Le Point d'Equilibre était situé à l'exact barycentre de Kheops, et était parcouru d'immenses baies vitrées.

Ainsi, Lost Vegas s'offrait dans toute son excentricité.

Parés des reflets pourpre et ambre de Solaar faiblissant, les trois autres Inns écrasaient de leur splendeur, maintenue à grands renforts d'échafaudages, les cahutes délabrées foisonnant à leurs pieds, telle une armée de fourmis tentant de prendre d'assaut des cactus géants. Ces pauvres habitations étaient censées protéger les Célestes du froid intense qui investissait la nuit, auquel succombaient les plus faibles, et de la chaleur accablante qui régnait le jour.

Piris frissonna involontairement.

Dans cette pièce, au milieu de laquelle se trouvait une grande table en étain, ouvragée de représentations des gestes de héros solaires, se tenaient les conseils des Sept Révérés que Vox présidait. D'ailleurs, Vox ne quittait que rarement son poste, méditant et priant le Père Soleil tout au long de la journée.

Il se tenait là, ses maigres poings surchargés de bagues serties de quartz tremblants d'une fureur contenue, posés sur la table, flottant tout décati dans sa tenue d'apparat : une longue robe blanche émaillée de contrepoints violets qui contrastait avec le doré de ses mains et de son visage. Vox était très fier de sa couleur de peau, peut-être la seule chose qu'il tolérât dans son corps. Il prétendait que Solaar l'avait ainsi désigné comme étant parfaitement digne de parler en son nom. Certaines mauvaises langues susurraient cependant que le Grand Prôneur avait eu la chance d'avoir des ancêtres vivant dans le Sud d'Eldena.

Vox s'indigna, et son visage prit une expression terrifiante. Comme tous les Prôneurs, son crâne était rasé, et l'insigne de Solaar avait été tatoué sur sa peau, un cercle blanc d'où partaient trois bandes verticales, la ligne centrale descendant jusqu'au menton et les deux autres bandes atteignant les pommettes. Lorsque Vox se mettait en colère, les bandes se déformaient sous le froncement des rides. Il devenait Solaar en colère, dont le visage brûlait la rétine de ceux qui osaenit lui barrer le passage.

« Que me chantez-vous là, Vierge Sacrée ? Vous avez gracié Triga ? Je vais immédiatement faire annuler votre ordre.
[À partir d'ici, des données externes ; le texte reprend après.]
-- pv_equiv track=rewrite | github.com/carlkma/esc180_coursework | misc/script/civ_diagrams.py | generate_bmd
-- ===== SOURCE A (Python) =====
-- def generate_bmd(sfd):
-- 	bmd = [(0,0)]
-- 	for i in range(1, len(sfd)):
-- 		start = sfd[i-1]
-- 		end = sfd[i]
-- 		if start[1] == end[1]:
-- 			bmd.append((end[0],bmd[-1][1]+(end[0]-start[0])*end[1]))
-- 	return bmd
-- ===== SOURCE B (Python) =====
-- def generate_bmd(sfd):
--     # Group maximal runs of equal shear value; within a run starting at x0 with
--     # value v, the moment at x is base + v*(x - x0) in closed form (telescoped),
--     # so no per-pair increments are summed. Recursion proceeds run by run.
--     def go(rest, base):
--         if not rest:
--             return []
--         x0, v = rest[0]
--         k = 1
--         while k < len(rest) and rest[k][1] == v:
--             k += 1
--         run = rest[1:k]
--         seg = [(x, base + v * (x - x0)) for x, _ in run]
--         new_base = base + v * (run[-1][0] - x0) if run else base
--         return seg + go(rest[k:], new_base)
--     return [(0, 0)] + go(sfd, 0)
-- ===== Notes on version B (the rewrite author's own statement) =====
-- stated objective: alternative
-- what changed: Instead of A's per-pair prefix-sum that appends an increment (dx*v) read off the running total, B groups the data into maximal runs of equal shear value and emits each moment in closed form base + v*(x - run_start) (the within-run sum telescopes), recursing run by run.
import Mathlib
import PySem

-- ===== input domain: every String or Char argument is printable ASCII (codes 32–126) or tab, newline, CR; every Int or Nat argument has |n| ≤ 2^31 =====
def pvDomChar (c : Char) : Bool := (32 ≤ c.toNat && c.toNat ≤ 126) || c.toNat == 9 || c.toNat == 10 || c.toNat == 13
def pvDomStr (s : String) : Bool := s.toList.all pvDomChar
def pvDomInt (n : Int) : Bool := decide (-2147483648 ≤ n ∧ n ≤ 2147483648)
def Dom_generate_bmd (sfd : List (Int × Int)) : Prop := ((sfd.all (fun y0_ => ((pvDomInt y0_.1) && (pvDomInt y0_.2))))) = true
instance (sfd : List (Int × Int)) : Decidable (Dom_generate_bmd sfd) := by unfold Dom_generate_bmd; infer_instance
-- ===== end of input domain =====

-- B replaces A's per-pair prefix-sum (running total read from bmd[-1]) by run-length
-- grouping: maximal runs of equal shear value, each moment emitted in closed form
-- base + v*(x - run_start); alternative decomposition, same cost.

-- ===== PORT A =====
def generate_bmd (sfd : List (Int × Int)) : List (Int × Int) :=
  (PySem.List.pyRange 1 (sfd.length : Int) 1).foldl (fun bmd i =>
    let start := (PySem.List.pyGet? sfd (i - 1)).getD (0, 0)
    let e := (PySem.List.pyGet? sfd i).getD (0, 0)
    if start.2 == e.2 then
      bmd ++ [(e.1, ((PySem.List.pyGet? bmd (-1)).getD (0, 0)).2 + (e.1 - start.1) * e.2)]
    else bmd) [(0, 0)]

-- ===== PORT B =====
-- go(rest, base): the run at the head is rest[1:k] (the while loop scanning equal
-- shear values = takeWhile on the tail); each point of the run gets its moment in
-- closed form, then recurse on the remainder with the run's final moment as base.
def goBmd (rest : List (Int × Int)) (base : Int) : List (Int × Int) :=
  match rest with
  | [] => []
  | (x0, v) :: t =>
    let run := t.takeWhile (fun p => p.2 == v)
    let seg := run.map (fun p => (p.1, base + v * (p.1 - x0)))
    let newBase := match run.getLast? with
      | some l => base + v * (l.1 - x0)
      | none => base
    seg ++ goBmd (t.dropWhile (fun p => p.2 == v)) newBase
termination_by rest.length
decreasing_by
  simp only [List.length_cons]
  exact Nat.lt_succ_of_le (t.length_dropWhile_le _)

def generate_bmd_alt (sfd : List (Int × Int)) : List (Int × Int) :=
  (0, 0) :: goBmd sfd 0

-- ===== PRECONDITION & SPEC =====
def Spec_generate_bmd (sfd : List (Int × Int)) (out : List (Int × Int)) : Prop := out = generate_bmd_alt sfd
instance (sfd : List (Int × Int)) (out : List (Int × Int)) : Decidable (Spec_generate_bmd sfd out) := by unfold Spec_generate_bmd; infer_instance

-- ===== CLAIM (what is proved, stated in full; the proofs are below) =====
def Claim_equal_generate_bmd : Prop := ∀ (sfd : List (Int × Int)), Dom_generate_bmd sfd → Spec_generate_bmd sfd (generate_bmd sfd)

-- ===== LEMMAS AND PROOFS =====

-- A's loop body as a function of the consecutive pair (start, end)
def stepA (bmd : List (Int × Int)) (p : (Int × Int) × (Int × Int)) : List (Int × Int) :=
  if p.1.2 == p.2.2 then
    bmd ++ [(p.2.1, ((PySem.List.pyGet? bmd (-1)).getD (0, 0)).2 + (p.2.1 - p.1.1) * p.2.2)]
  else bmd

-- A's increments as an explicit prefix-sum over the filtered pair list
def accumFrom (m : Int) : List (Int × Int) → List (Int × Int)
  | [] => []
  | (x, d) :: t => (x, m + d) :: accumFrom (m + d) t

def incF (p : (Int × Int) × (Int × Int)) : Option (Int × Int) :=
  if p.1.2 == p.2.2 then some (p.2.1, (p.2.1 - p.1.1) * p.2.2) else none

lemma foldl_stepA (pairs : List ((Int × Int) × (Int × Int))) (pre : List (Int × Int))
    (last : Int × Int) :
    pairs.foldl stepA (pre ++ [last]) =
      (pre ++ [last]) ++ accumFrom last.2 (pairs.filterMap incF) := by
  induction pairs generalizing pre last with
  | nil => simp [accumFrom]
  | cons p t ih =>
    by_cases h : p.1.2 = p.2.2
    · have : stepA (pre ++ [last]) p =
        (pre ++ [last]) ++ [(p.2.1, last.2 + (p.2.1 - p.1.1) * p.2.2)] := by
        simp [stepA, h, PySem.List.pyGet?_neg_one_append_singleton]
      rw [List.foldl_cons, this, List.append_assoc,
        show pre ++ ([last] ++ [(p.2.1, last.2 + (p.2.1 - p.1.1) * p.2.2)]) =
          (pre ++ [last]) ++ [(p.2.1, last.2 + (p.2.1 - p.1.1) * p.2.2)] by simp,
        ih]
      simp [accumFrom, incF, h]
    · rw [List.foldl_cons, show stepA (pre ++ [last]) p = pre ++ [last] by
        simp [stepA, h], ih]
      simp [incF, if_neg h]

-- A's indexed range-fold equals a fold of stepA over the zip of consecutive pairs
lemma range_fold_eq (sfd : List (Int × Int)) (init : List (Int × Int)) :
    (PySem.List.pyRange 1 (sfd.length : Int) 1).foldl (fun bmd i =>
      let start := (PySem.List.pyGet? sfd (i - 1)).getD (0, 0)
      let e := (PySem.List.pyGet? sfd i).getD (0, 0)
      if start.2 == e.2 then
        bmd ++ [(e.1, ((PySem.List.pyGet? bmd (-1)).getD (0, 0)).2 + (e.1 - start.1) * e.2)]
      else bmd) init = (sfd.zip sfd.tail).foldl stepA init := by
  have aux : ∀ (n : Nat), n ≤ sfd.length →
      (PySem.List.pyRange 1 (n : Int) 1).foldl (fun bmd i =>
        let start := (PySem.List.pyGet? sfd (i - 1)).getD (0, 0)
        let e := (PySem.List.pyGet? sfd i).getD (0, 0)
        if start.2 == e.2 then
          bmd ++ [(e.1, ((PySem.List.pyGet? bmd (-1)).getD (0, 0)).2 + (e.1 - start.1) * e.2)]
        else bmd) init = ((sfd.zip sfd.tail).take (n - 1)).foldl stepA init := by
    intro n hn
    induction n with
    | zero => simp [PySem.List.pyRange_one_eq_nil]
    | succ m ih =>
      rcases Nat.eq_zero_or_pos m with hm | hm
      · subst hm
        simp [PySem.List.pyRange_one_eq_nil]
      · have hm1 : m < sfd.length := by omega
        have hcast : ((m + 1 : Nat) : Int) = (m : Int) + 1 := by push_cast; ring
        rw [hcast, PySem.List.pyRange_one_succ_right (by exact_mod_cast Nat.one_le_iff_ne_zero.mpr (by omega)),
          List.foldl_append, ih (by omega)]
        have hzlen : m - 1 < (sfd.zip sfd.tail).length := by
          rw [List.length_zip, List.length_tail]; omega
        have htake : (sfd.zip sfd.tail).take (m + 1 - 1) =
            (sfd.zip sfd.tail).take (m - 1) ++ [(sfd.zip sfd.tail)[m - 1]] := by
          have : m + 1 - 1 = (m - 1) + 1 := by omega
          rw [this, List.take_add_one, List.getElem?_eq_getElem hzlen]
          rfl
        rw [htake, List.foldl_append]
        have hsm : (sfd.zip sfd.tail)[m - 1] = (sfd[m - 1], sfd[m]) := by
          rw [List.getElem_zip]
          congr 1
          rw [List.getElem_tail]
          congr 1
          omega
        simp only [List.foldl_cons, List.foldl_nil, hsm]
        have h1 : PySem.List.pyGet? sfd ((m : Int) - 1) = some sfd[m - 1] := by
          rw [show ((m : Int) - 1) = ((m - 1 : Nat) : Int) by omega, PySem.List.pyGet?_natCast,
            List.getElem?_eq_getElem (by omega)]
        have h2 : PySem.List.pyGet? sfd (m : Int) = some sfd[m] := by
          rw [PySem.List.pyGet?_natCast, List.getElem?_eq_getElem hm1]
        simp only [h1, h2, Option.getD_some, stepA]
  have := aux sfd.length le_rfl
  rwa [List.take_of_length_le (by rw [List.length_zip, List.length_tail]; omega)] at this

-- goBmd on a cons, written out (the run, its closed-form segment, the new base)
lemma goBmd_cons (x0 v : Int) (t : List (Int × Int)) (base : Int) :
    goBmd ((x0, v) :: t) base =
      (t.takeWhile (fun p => p.2 == v)).map (fun p => (p.1, base + v * (p.1 - x0)))
        ++ goBmd (t.dropWhile (fun p => p.2 == v))
            (match (t.takeWhile (fun p => p.2 == v)).getLast? with
             | some l => base + v * (l.1 - x0)
             | none => base) := by
  rw [goBmd]

-- the prefix-sum of A's filtered increments equals B's run-grouped closed form
lemma accum_eq_goBmd (sfd : List (Int × Int)) (base : Int) :
    accumFrom base ((sfd.zip sfd.tail).filterMap incF) = goBmd sfd base := by
  induction sfd generalizing base with
  | nil => simp [goBmd, accumFrom]
  | cons a t ih =>
    obtain ⟨x0, v⟩ := a
    rcases t with _ | ⟨⟨x1, w⟩, t'⟩
    · simp [goBmd, accumFrom]
    · rw [List.tail_cons, List.zip_cons_cons, List.filterMap_cons]
      by_cases hw : v = w
      · subst hw
        rw [show incF ((x0, v), (x1, v)) = some (x1, (x1 - x0) * v) from by simp [incF]]
        have hzip : ((x1, v) :: t').zip t' = ((x1, v) :: t').zip ((x1, v) :: t').tail := rfl
        rw [show accumFrom base ((x1, (x1 - x0) * v) :: ((((x1, v) :: t').zip t').filterMap incF))
              = (x1, base + (x1 - x0) * v)
                :: accumFrom (base + (x1 - x0) * v) ((((x1, v) :: t').zip t').filterMap incF)
            from rfl, hzip, ih]
        rw [goBmd_cons x0 v ((x1, v) :: t') base, goBmd_cons x1 v t' (base + (x1 - x0) * v)]
        rw [show ((x1, v) :: t').takeWhile (fun p => p.2 == v)
              = (x1, v) :: t'.takeWhile (fun p => p.2 == v) from by simp]
        rw [show ((x1, v) :: t').dropWhile (fun p => p.2 == v)
              = t'.dropWhile (fun p => p.2 == v) from by simp]
        rw [List.map_cons]
        have hmap : (t'.takeWhile (fun p => p.2 == v)).map
              (fun p => (p.1, base + (x1 - x0) * v + v * (p.1 - x1)))
            = (t'.takeWhile (fun p => p.2 == v)).map
              (fun p => (p.1, base + v * (p.1 - x0))) := by
          apply List.map_congr_left
          intro p _
          have : base + (x1 - x0) * v + v * (p.1 - x1) = base + v * (p.1 - x0) := by ring
          rw [this]
        have hbase : (match ((x1, v) :: t'.takeWhile (fun p => p.2 == v)).getLast? with
              | some l => base + v * (l.1 - x0)
              | none => base)
            = (match (t'.takeWhile (fun p => p.2 == v)).getLast? with
              | some l => base + (x1 - x0) * v + v * (l.1 - x1)
              | none => base + (x1 - x0) * v) := by
          rcases htw : t'.takeWhile (fun p => p.2 == v) with _ | ⟨c, tw'⟩
          · rw [htw]
            show base + v * (x1 - x0) = base + (x1 - x0) * v
            ring
          · rw [htw, List.getLast?_cons_cons]
            rcases hlast : (c :: tw').getLast? with _ | l
            · exact absurd hlast (by simp)
            · show base + v * (l.1 - x0) = base + (x1 - x0) * v + v * (l.1 - x1)
              ring
        rw [hmap, hbase]
        have hhead : base + (x1 - x0) * v = base + v * (x1 - x0) := by ring
        rw [hhead]
        rfl
      · have hw' : ¬(w = v) := fun h => hw h.symm
        rw [show incF ((x0, v), (x1, w)) = none from by simp [incF, hw]]
        have hzip : ((x1, w) :: t').zip t' = ((x1, w) :: t').zip ((x1, w) :: t').tail := rfl
        rw [hzip, ih]
        rw [goBmd_cons x0 v ((x1, w) :: t') base]
        rw [show ((x1, w) :: t').takeWhile (fun p => p.2 == v) = [] from by
          simp [hw']]
        rw [show ((x1, w) :: t').dropWhile (fun p => p.2 == v) = (x1, w) :: t' from by
          simp [hw']]
        rfl

-- ===== VERDICT (by name: the statement is the Claim_ definition above) =====
theorem generate_bmd_spec : Claim_equal_generate_bmd := by
  intro sfd _
  unfold Spec_generate_bmd generate_bmd generate_bmd_alt
  rw [range_fold_eq]
  have h := foldl_stepA (sfd.zip sfd.tail) [] ((0 : Int), (0 : Int))
  simp only [List.nil_append] at h
  rw [h, accum_eq_goBmd]
  rfl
Cet hérétique sera puni. »

Ainsi en était-il des ordres que Piris émettait : soumis à l'approbation de Vox. La Vierge Sacrée souffrait intérieurement de cette tutelle, car finalement, l'autorité qu'elle exerçait ne se résumait qu'à des apparences. La seule latitude dont elle disposait véritablement concernait les affaires les plus banales, comme les inaugurations des œuvres des Bâtisseurs ou les incinérations.

Cette fois-ci, la Vierge Sacrée était cependant décidée à passer outre les envies du Grand Prôneur.
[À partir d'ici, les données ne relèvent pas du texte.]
-- THE KEY LEMMA: the stable descending sort by count equals the concatenation of the
-- first-seen-order buckets over the strictly descending distinct counts.
theorem pv_stable_sort_eq_buckets (l : List (Int × Int)) :
    PySem.List.sorted l (fun p => p.2) true
      = (PySem.List.sorted (PySem.Set.ofList (l.map (fun p => p.2))) (fun c => c) true).flatMap
          (fun c => l.filter (fun p => p.2 == c)) := by
  induction l using List.reverseRecOn with
  | nil => rfl
  | append_singleton l x ih =>
    have hstep := pv_sorted_rev_append_singleton l x (fun p => p.2)
    have hofl : PySem.Set.ofList ((l ++ [x]).map (fun p => p.2))
        = (PySem.Set.ofList (l.map (fun p => p.2))).add x.2 := by
      rw [List.map_append]
      simp only [List.map_cons, List.map_nil]
      exact PySem.Set.ofList_append_singleton _ _
    have hfilt : ∀ c : Int, (l ++ [x]).filter (fun p => p.2 == c)
        = l.filter (fun p => p.2 == c) ++ (if x.2 = c then [x] else []) := by
      intro c
      rw [List.filter_append]
      congr 1
      by_cases h : x.2 = c
      · simp [List.filter, h]
      · have hb : (x.2 == c) = false := beq_eq_false_iff_ne.mpr h
        simp [List.filter, hb, h]
    have hgt := pv_ds_pairwise_gt (l.map (fun p => p.2))
    by_cases hc : x.2 ∈ PySem.Set.ofList (l.map (fun p => p.2))
    · -- the count x.2 already occurs: the distinct-count list is unchanged,
      -- x goes to the end of its bucket
      have hadd : (PySem.Set.ofList (l.map (fun p => p.2))).add x.2
          = PySem.Set.ofList (l.map (fun p => p.2)) := PySem.Set.add_of_mem hc
      have hmemds : x.2 ∈ PySem.List.sorted (PySem.Set.ofList (l.map (fun p => p.2))) (fun c => c) true :=
        (PySem.List.mem_sorted _ _ _ _).mpr hc
      obtain ⟨A, B, hAB⟩ := List.append_of_mem hmemds
      rw [hAB] at hgt
      rw [List.pairwise_append] at hgt
      have hA : ∀ a ∈ A, x.2 < a := fun a ha => hgt.2.2 a ha x.2 (by simp)
      have hB : ∀ b ∈ B, b < x.2 := fun b hb => (List.pairwise_cons.mp hgt.2.1).1 b hb
      have hAbk : A.flatMap (fun c => (l ++ [x]).filter (fun p => p.2 == c))
          = A.flatMap (fun c => l.filter (fun p => p.2 == c)) := by
        apply pv_flatMap_congr_mem
        intro c hcA
        rw [hfilt c, if_neg (by intro he; subst he; exact absurd (hA _ hcA) (lt_irrefl _)),
          List.append_nil]
      have hBbk : B.flatMap (fun c => (l ++ [x]).filter (fun p => p.2 == c))
          = B.flatMap (fun c => l.filter (fun p => p.2 == c)) := by
        apply pv_flatMap_congr_mem
        intro c hcB
        rw [hfilt c, if_neg (by intro he; subst he; exact absurd (hB _ hcB) (lt_irrefl _)),
          List.append_nil]
      have hfull : (A ++ x.2 :: B).flatMap (fun c => (l ++ [x]).filter (fun p => p.2 == c))
          = A.flatMap (fun c => l.filter (fun p => p.2 == c))
            ++ ((l.filter (fun p => p.2 == x.2) ++ [x])
              ++ B.flatMap (fun c => l.filter (fun p => p.2 == c))) := by
        rw [List.flatMap_append, List.flatMap_cons, hAbk, hBbk, hfilt x.2, if_pos rfl]
      rw [hstep, ih, hofl, hadd, hAB, hfull]
      rw [List.flatMap_append, List.flatMap_cons, ← List.append_assoc]
      rw [pv_insertBy_append_left _ x
        (A.flatMap (fun c => l.filter (fun p => p.2 == c)) ++ l.filter (fun p => p.2 == x.2)) _
        (by
          intro y hy
          simp only [decide_eq_false_iff_not, not_lt]
          rcases List.mem_append.mp hy with hy | hy
          · exact le_of_lt (hA _ (pv_mem_flat hy))
          · exact le_of_eq (pv_mem_bucket hy).symm)]
      rw [pv_insertBy_all_before _ x _
        (by
          intro y hy
          simp only [decide_eq_true_eq]
          exact hB _ (pv_mem_flat hy))]
      simp
    · -- a new count: it is inserted into the distinct-count list, its bucket is [x]
      have hadd : (PySem.Set.ofList (l.map (fun p => p.2))).add x.2
          = PySem.Set.ofList (l.map (fun p => p.2)) ++ [x.2] := PySem.Set.add_of_not_mem hc
      have hds' : PySem.List.sorted (PySem.Set.ofList (l.map (fun p => p.2)) ++ [x.2]) (fun c => c) true
          = PySem.List.insertBy (fun a b => decide (b < a)) x.2
              (PySem.List.sorted (PySem.Set.ofList (l.map (fun p => p.2))) (fun c => c) true) :=
        pv_sorted_rev_append_singleton _ x.2 (fun c => c)
      have hxnol : ∀ p ∈ l, ¬ p.2 = x.2 := by
        intro p hp he
        exact hc ((PySem.Set.mem_ofList _ _).mpr (List.mem_map.mpr ⟨p, hp, he⟩))
      have hbx : l.filter (fun p => p.2 == x.2) = [] := by
        rw [List.filter_eq_nil_iff]
        intro p hp
        simpa using hxnol p hp
      -- split ds at the first count below x.2
      have hsplit : PySem.List.sorted (PySem.Set.ofList (l.map (fun p => p.2))) (fun c => c) true
          = (PySem.List.sorted (PySem.Set.ofList (l.map (fun p => p.2))) (fun c => c) true).takeWhile
              (fun a => decide (x.2 < a))
            ++ (PySem.List.sorted (PySem.Set.ofList (l.map (fun p => p.2))) (fun c => c) true).dropWhile
              (fun a => decide (x.2 < a)) :=
        (List.takeWhile_append_dropWhile).symm
    /-·-/
      generalize hdsv : PySem.List.sorted (PySem.Set.ofList (l.map (fun p => p.2))) (fun c => c) true = ds at *
      generalize hAv : ds.takeWhile (fun a => decide (x.2 < a)) = A at *
      generalize hBv : ds.dropWhile (fun a => decide (x.2 < a)) = B at *
      have hA : ∀ a ∈ A, x.2 < a := by
        intro a ha
        have := List.mem_takeWhile_imp (hAv ▸ ha)
        simpa using this
      have hxnods : x.2 ∉ ds := by
        rw [← hdsv]
        intro h
        exact hc ((PySem.List.mem_sorted _ _ _ _).mp h)
      have hB : ∀ b ∈ B, b < x.2 := by
        cases hBc : B with
        | nil => simp
        | cons b0 B' =>
          have hb0 : ¬ x.2 < b0 := by
            have := pv_dropWhile_head_false _ _ _ _ (hBv.trans hBc)
            simpa using this
          have hb0ds : b0 ∈ ds := by
            rw [hsplit, hBc]; simp
          have hb0lt : b0 < x.2 :=
            lt_of_le_of_ne (not_lt.mp hb0) (fun he => hxnods (he ▸ hb0ds))
          have hpwB : B.Pairwise (fun a b => b < a) := (hBv ▸ (hgt.sublist (List.dropWhile_sublist _)))
          intro b hb
          rw [hBc] at hpwB
          rcases List.mem_cons.mp hb with rfl | hb'
          · exact hb0lt
          · exact lt_trans ((List.pairwise_cons.mp hpwB).1 b hb') hb0lt
      have hds'' : PySem.List.insertBy (fun a b => decide (b < a)) x.2 ds = A ++ x.2 :: B := by
        rw [hsplit]
        rw [pv_insertBy_append_left _ x.2 A B
          (fun a ha => by simpa using not_lt.mpr (le_of_lt (hA a ha)))]
        rw [pv_insertBy_all_before _ x.2 B (fun b hb => by simpa using hB b hb)]
      have hAbk : A.flatMap (fun c => (l ++ [x]).filter (fun p => p.2 == c))
          = A.flatMap (fun c => l.filter (fun p => p.2 == c)) := by
        apply pv_flatMap_congr_mem
        intro c hcA
        rw [hfilt c, if_neg (by intro he; subst he; exact absurd (hA _ hcA) (lt_irrefl _)),
          List.append_nil]
      have hBbk : B.flatMap (fun c => (l ++ [x]).filter (fun p => p.2 == c))
          = B.flatMap (fun c => l.filter (fun p => p.2 == c)) := by
        apply pv_flatMap_congr_mem
        intro c hcB
        rw [hfilt c, if_neg (by intro he; subst he; exact absurd (hB _ hcB) (lt_irrefl _)),
          List.append_nil]
      have hfull : (A ++ x.2 :: B).flatMap (fun c => (l ++ [x]).filter (fun p => p.2 == c))
          = A.flatMap (fun c => l.filter (fun p => p.2 == c))
            ++ ([x] ++ B.flatMap (fun c => l.filter (fun p => p.2 == c))) := by
        rw [List.flatMap_append, List.flatMap_cons, hAbk, hBbk, hfilt x.2, if_pos rfl, hbx,
          List.nil_append]
      rw [hstep, ih, hofl, hadd, hds', hds'', hfull]
      rw [hsplit, List.flatMap_append]
      rw [pv_insertBy_append_left _ x _ _
        (by
          intro y hy
          simp only [decide_eq_false_iff_not, not_lt]
          exact le_of_lt (hA _ (pv_mem_flat hy)))]
      rw [pv_insertBy_all_before _ x _
        (by
          intro y hy
          simp only [decide_eq_true_eq]
          exact hB _ (pv_mem_flat hy))]
      simp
« Attendez, Vox, fit-elle en s'avançant vers l'homme. Vous vous préoccupez peut-être de spiritualité, mais moi, je m'occupe du Stallite. Et Lost Vegas doit cesser ses incessantes querelles. Notre problème majeur est celui de la croissance de la population. Une guerre entre nous ne nous arrangera pas. »

Piris le savait, elle venait de marquer un point. Vox désirait ardemment que la population de Lost Vegas augmente, car plus elle irait croissant, plus le nombre de soldats de Solaar serait grand.

Les traits de Vox se détendirent et redevinrent ceux d'un vieil homme cuit par le Soleil et décharné par l'ascèse.

─ Vous avez raison, concéda-t-il. Nous devons cesser de nous quereller, nous devons nous unir. Mais, Vierge Sacrée, d'après vous, qu'est-ce qui est le plus important ? La chaleur ou la nourriture ?

La jeune fille connaissait Vox depuis quatre ans maintenant. Il l'avait aidée dans les débuts de sa fonction. Mais son aide n'était pas toute désintéressée, car souvent le Grand Prôneur la regardait avec concupiscence. Il lui avait même proposé, quelques temps auparavant, de l'épouser.

Quoique Vox fut considéré par la majorité de ses amies comme un parti intéressant ─ la force de son regard ardent, le charme de sa peau cuivrée et l'attrait de sa position parmi les Joueurs ─ elle répugnait à s'accoupler avec un homme aussi squelettique, sans muscles et sans stature. Elle ne l'aimait pas.

─ La chaleur, bien sûr, répondit Piris à contre cœur. Et je sais bien que sans les Prôneurs, Solaar cesserait de nous éclairer. Et donc, poursuit-elle sans laisser à Vox le temps de répondre, il est plus important d'unifier le Stallite sous votre tutelle que sous celle de Triga.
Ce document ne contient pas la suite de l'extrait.